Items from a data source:
== Segment start ==
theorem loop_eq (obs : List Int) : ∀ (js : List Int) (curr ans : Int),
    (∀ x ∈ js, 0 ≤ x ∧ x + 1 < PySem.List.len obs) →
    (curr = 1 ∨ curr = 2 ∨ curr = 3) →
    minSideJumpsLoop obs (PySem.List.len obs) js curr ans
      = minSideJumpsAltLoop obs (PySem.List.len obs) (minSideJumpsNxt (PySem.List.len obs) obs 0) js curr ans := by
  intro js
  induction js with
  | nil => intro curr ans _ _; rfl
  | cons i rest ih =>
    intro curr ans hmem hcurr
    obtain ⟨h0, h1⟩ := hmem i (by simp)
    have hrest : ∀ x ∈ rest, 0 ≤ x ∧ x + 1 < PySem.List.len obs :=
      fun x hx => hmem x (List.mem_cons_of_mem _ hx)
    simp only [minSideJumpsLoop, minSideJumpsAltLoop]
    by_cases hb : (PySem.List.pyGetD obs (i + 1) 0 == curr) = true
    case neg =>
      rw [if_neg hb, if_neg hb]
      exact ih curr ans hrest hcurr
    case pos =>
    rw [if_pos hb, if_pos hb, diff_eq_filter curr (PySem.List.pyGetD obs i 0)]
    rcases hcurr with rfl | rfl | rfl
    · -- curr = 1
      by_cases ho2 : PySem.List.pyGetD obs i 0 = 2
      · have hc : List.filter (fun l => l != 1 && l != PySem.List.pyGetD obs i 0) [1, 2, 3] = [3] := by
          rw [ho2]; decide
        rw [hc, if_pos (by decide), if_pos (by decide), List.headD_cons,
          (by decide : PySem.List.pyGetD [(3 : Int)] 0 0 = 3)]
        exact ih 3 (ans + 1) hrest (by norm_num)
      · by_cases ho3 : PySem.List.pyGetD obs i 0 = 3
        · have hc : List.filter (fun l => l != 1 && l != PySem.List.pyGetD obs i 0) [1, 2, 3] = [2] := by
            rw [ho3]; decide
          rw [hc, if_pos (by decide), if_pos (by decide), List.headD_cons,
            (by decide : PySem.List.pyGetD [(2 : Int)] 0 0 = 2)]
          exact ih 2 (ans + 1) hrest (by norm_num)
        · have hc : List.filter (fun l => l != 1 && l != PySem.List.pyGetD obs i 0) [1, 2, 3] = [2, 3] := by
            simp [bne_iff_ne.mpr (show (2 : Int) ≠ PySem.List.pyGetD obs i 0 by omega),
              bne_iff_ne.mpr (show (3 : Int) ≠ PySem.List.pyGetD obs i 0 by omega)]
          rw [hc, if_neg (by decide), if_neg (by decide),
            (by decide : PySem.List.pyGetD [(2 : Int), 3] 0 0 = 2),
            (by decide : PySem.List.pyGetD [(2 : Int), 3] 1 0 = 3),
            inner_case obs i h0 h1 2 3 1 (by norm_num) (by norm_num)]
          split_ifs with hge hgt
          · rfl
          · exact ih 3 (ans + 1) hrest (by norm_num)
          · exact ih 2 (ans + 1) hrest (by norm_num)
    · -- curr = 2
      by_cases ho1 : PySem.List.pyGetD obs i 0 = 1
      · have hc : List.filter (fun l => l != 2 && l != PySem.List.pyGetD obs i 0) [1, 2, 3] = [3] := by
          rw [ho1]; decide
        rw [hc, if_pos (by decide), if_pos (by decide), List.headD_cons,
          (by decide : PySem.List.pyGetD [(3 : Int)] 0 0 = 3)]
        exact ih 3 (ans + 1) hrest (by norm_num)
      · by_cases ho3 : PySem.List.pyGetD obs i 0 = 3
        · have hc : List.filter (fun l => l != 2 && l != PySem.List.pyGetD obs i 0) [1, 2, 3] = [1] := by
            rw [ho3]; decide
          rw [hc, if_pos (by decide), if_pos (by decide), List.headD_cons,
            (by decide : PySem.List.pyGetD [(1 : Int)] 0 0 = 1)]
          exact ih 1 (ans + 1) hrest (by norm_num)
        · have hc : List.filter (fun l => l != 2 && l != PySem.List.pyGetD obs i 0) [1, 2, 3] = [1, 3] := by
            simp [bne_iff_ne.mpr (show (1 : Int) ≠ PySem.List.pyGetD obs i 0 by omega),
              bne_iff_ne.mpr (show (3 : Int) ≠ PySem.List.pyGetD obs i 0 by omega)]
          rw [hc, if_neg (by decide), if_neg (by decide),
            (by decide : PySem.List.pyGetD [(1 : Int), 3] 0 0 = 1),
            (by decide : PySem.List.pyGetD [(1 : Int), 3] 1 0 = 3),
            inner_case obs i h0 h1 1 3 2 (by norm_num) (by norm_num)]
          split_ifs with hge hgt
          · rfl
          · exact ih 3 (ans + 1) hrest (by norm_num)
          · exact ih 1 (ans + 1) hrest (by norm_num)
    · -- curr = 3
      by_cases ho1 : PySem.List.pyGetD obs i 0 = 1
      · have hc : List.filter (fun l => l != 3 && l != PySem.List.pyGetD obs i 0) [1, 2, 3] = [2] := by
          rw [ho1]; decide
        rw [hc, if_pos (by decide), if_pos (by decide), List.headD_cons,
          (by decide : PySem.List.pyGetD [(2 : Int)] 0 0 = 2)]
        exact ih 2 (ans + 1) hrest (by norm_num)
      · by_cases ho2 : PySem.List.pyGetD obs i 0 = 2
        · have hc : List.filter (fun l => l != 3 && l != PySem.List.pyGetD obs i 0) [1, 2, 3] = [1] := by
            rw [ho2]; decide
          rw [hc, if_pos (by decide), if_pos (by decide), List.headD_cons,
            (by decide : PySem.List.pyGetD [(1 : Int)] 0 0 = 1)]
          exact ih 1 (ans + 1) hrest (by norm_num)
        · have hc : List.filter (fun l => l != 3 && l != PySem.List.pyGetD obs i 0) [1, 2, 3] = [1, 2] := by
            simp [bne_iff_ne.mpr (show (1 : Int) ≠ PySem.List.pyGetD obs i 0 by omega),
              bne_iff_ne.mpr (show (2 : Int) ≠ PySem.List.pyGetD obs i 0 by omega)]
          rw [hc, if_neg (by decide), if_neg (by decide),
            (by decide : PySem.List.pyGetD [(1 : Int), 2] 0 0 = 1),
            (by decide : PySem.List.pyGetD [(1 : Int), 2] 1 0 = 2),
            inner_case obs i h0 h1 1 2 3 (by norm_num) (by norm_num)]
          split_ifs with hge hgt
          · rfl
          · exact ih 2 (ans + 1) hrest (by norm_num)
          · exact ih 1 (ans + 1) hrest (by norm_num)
== Segment end ==
▶ **WHAT THE TASK ASKS**:
Within the data above, find the lines that contain the word "minSideJumpsLoop" and copy each of them.

▶ **WRITTEN ANSWER**:
    minSideJumpsLoop obs (PySem.List.len obs) js curr ans
    simp only [minSideJumpsLoop, minSideJumpsAltLoop]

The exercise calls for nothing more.